-- Opening Marker --

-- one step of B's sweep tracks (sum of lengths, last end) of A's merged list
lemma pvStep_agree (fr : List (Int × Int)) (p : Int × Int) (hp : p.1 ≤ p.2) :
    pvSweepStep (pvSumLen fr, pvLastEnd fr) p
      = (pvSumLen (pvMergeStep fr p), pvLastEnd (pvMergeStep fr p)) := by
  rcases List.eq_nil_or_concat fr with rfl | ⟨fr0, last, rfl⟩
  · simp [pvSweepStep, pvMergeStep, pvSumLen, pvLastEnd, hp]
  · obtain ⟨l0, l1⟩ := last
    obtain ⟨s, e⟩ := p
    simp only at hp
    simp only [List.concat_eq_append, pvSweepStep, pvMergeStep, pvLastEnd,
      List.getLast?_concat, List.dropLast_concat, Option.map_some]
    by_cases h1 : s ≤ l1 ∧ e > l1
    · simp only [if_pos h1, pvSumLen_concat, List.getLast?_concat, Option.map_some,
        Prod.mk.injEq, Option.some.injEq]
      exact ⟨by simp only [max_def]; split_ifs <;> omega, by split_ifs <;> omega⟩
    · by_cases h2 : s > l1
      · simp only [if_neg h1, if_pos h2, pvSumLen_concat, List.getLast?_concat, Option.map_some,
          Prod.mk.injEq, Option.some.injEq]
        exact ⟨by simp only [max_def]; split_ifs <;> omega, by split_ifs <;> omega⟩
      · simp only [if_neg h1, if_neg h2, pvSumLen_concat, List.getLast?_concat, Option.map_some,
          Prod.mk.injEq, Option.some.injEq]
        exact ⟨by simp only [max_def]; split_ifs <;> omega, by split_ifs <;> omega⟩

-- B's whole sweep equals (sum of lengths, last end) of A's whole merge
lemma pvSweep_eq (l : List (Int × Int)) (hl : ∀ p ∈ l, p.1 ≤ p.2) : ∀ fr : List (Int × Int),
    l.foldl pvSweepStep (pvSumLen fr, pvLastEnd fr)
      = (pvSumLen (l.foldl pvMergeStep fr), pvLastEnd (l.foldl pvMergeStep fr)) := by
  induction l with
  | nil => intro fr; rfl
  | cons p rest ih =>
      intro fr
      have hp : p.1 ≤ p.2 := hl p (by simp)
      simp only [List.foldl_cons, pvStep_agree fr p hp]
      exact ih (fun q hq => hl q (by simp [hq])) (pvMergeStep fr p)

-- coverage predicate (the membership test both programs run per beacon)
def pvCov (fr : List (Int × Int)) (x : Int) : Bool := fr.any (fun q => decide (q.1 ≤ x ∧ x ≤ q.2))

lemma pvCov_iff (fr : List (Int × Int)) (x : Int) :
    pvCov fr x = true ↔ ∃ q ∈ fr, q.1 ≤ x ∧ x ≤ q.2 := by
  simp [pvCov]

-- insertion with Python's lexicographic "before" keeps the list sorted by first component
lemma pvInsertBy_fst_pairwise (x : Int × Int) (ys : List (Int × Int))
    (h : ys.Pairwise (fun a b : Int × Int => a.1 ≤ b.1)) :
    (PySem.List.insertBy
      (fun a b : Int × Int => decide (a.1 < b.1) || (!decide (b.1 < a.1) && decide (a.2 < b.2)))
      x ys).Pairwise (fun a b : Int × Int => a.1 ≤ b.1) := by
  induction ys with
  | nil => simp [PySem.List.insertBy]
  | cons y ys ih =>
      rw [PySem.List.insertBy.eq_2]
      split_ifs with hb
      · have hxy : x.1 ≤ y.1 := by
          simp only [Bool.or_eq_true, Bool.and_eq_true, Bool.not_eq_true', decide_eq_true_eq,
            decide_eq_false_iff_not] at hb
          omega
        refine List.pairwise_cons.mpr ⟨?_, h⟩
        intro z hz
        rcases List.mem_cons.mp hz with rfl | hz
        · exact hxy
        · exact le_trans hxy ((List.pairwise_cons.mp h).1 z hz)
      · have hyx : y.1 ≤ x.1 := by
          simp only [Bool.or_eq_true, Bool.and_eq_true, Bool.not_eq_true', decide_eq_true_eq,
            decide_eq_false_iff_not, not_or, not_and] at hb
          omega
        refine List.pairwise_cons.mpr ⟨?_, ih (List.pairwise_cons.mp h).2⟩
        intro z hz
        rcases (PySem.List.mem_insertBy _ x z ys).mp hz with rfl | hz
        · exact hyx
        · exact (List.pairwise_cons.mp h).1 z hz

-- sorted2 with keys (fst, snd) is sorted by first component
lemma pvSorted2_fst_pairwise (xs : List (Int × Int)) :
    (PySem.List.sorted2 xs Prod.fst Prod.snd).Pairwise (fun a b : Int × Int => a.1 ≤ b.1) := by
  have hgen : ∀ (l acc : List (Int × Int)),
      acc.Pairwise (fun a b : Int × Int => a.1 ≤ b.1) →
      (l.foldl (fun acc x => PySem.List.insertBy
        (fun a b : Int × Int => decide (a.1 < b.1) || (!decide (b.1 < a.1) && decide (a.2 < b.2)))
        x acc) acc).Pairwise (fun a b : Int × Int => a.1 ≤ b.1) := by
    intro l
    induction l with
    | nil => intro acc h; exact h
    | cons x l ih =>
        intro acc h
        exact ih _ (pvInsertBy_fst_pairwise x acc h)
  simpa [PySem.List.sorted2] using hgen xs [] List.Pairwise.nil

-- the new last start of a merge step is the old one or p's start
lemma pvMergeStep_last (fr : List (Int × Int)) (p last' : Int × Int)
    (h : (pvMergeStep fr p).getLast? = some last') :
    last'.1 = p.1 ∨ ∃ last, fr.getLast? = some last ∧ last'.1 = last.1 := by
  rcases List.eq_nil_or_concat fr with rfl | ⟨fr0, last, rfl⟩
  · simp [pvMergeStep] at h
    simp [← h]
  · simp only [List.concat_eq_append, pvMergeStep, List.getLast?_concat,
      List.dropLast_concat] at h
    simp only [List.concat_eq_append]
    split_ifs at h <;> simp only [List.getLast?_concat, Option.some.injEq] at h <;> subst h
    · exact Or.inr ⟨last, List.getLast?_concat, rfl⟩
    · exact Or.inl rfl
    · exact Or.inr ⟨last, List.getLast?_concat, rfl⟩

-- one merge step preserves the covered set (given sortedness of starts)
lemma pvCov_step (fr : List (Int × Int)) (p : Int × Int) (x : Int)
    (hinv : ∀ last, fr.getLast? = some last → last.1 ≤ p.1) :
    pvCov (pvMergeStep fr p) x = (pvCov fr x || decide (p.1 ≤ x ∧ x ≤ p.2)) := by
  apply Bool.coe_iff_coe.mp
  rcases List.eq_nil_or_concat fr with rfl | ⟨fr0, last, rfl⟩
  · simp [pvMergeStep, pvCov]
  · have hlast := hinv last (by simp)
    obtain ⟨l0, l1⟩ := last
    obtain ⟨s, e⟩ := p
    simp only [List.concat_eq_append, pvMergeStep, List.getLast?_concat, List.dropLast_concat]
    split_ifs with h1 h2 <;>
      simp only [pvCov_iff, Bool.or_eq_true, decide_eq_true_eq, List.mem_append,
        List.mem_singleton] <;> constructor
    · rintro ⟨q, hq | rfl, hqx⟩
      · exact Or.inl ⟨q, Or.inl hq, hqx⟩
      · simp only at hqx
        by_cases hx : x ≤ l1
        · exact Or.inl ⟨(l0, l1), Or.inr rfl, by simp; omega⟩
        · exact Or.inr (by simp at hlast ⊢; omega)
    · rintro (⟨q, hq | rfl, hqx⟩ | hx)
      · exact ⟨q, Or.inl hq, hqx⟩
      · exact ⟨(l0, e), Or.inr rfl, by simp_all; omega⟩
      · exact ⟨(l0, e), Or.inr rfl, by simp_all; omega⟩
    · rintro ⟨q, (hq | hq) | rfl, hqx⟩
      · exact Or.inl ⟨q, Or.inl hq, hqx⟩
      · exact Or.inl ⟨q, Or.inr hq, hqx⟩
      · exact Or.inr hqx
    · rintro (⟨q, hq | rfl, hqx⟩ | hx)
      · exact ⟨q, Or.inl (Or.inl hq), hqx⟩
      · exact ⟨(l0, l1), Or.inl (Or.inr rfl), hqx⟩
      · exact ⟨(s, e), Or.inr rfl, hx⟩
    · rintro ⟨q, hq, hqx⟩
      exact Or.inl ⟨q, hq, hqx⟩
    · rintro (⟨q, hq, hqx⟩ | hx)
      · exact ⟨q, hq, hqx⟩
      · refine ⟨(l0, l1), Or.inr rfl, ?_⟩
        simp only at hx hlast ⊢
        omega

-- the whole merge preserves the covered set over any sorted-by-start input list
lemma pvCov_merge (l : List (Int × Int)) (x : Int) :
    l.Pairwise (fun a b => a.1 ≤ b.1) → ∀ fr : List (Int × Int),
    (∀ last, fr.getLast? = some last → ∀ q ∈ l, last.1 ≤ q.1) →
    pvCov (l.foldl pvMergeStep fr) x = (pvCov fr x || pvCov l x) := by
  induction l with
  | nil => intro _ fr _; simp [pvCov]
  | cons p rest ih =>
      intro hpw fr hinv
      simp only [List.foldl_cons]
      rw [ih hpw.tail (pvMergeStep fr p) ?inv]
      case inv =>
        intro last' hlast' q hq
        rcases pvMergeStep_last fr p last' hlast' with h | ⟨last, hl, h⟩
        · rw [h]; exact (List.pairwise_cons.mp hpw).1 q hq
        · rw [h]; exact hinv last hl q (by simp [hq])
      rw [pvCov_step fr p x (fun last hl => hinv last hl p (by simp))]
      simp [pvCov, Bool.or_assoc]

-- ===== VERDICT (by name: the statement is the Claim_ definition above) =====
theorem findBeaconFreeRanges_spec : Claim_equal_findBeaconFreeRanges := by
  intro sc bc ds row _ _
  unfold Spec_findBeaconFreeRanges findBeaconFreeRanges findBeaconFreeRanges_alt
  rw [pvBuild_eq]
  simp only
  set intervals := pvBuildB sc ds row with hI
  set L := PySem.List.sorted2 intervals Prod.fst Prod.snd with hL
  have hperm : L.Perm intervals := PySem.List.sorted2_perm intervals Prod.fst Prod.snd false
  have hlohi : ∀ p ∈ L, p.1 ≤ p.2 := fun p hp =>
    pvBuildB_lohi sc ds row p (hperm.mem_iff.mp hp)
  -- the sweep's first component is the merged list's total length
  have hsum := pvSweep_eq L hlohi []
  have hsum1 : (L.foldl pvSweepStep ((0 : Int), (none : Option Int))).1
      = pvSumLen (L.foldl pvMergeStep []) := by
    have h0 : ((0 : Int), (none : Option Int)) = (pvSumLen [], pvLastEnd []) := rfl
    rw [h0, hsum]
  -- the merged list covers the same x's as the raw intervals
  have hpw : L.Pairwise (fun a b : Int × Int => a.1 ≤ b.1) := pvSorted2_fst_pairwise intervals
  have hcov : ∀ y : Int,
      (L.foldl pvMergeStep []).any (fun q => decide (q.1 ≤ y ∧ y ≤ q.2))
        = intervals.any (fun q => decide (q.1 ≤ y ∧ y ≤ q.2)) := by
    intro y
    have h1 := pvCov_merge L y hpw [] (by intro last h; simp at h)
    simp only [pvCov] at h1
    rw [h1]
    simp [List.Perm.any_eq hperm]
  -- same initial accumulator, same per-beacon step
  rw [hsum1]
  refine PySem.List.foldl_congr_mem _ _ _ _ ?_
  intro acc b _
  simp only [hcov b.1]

-- Closing Marker --

**ACTIVITY**
Your task is to transcribe, with no changes, only the lines of the listing above that lie between the line holding "-- B's whole" and the line holding "have hp : p.1 ≤ p.2 := hl p (by simp)", inclusive.

**EXPECTED ANSWER**
-- B's whole sweep equals (sum of lengths, last end) of A's whole merge
lemma pvSweep_eq (l : List (Int × Int)) (hl : ∀ p ∈ l, p.1 ≤ p.2) : ∀ fr : List (Int × Int),
    l.foldl pvSweepStep (pvSumLen fr, pvLastEnd fr)
      = (pvSumLen (l.foldl pvMergeStep fr), pvLastEnd (l.foldl pvMergeStep fr)) := by
  induction l with
  | nil => intro fr; rfl
  | cons p rest ih =>
      intro fr
      have hp : p.1 ≤ p.2 := hl p (by simp)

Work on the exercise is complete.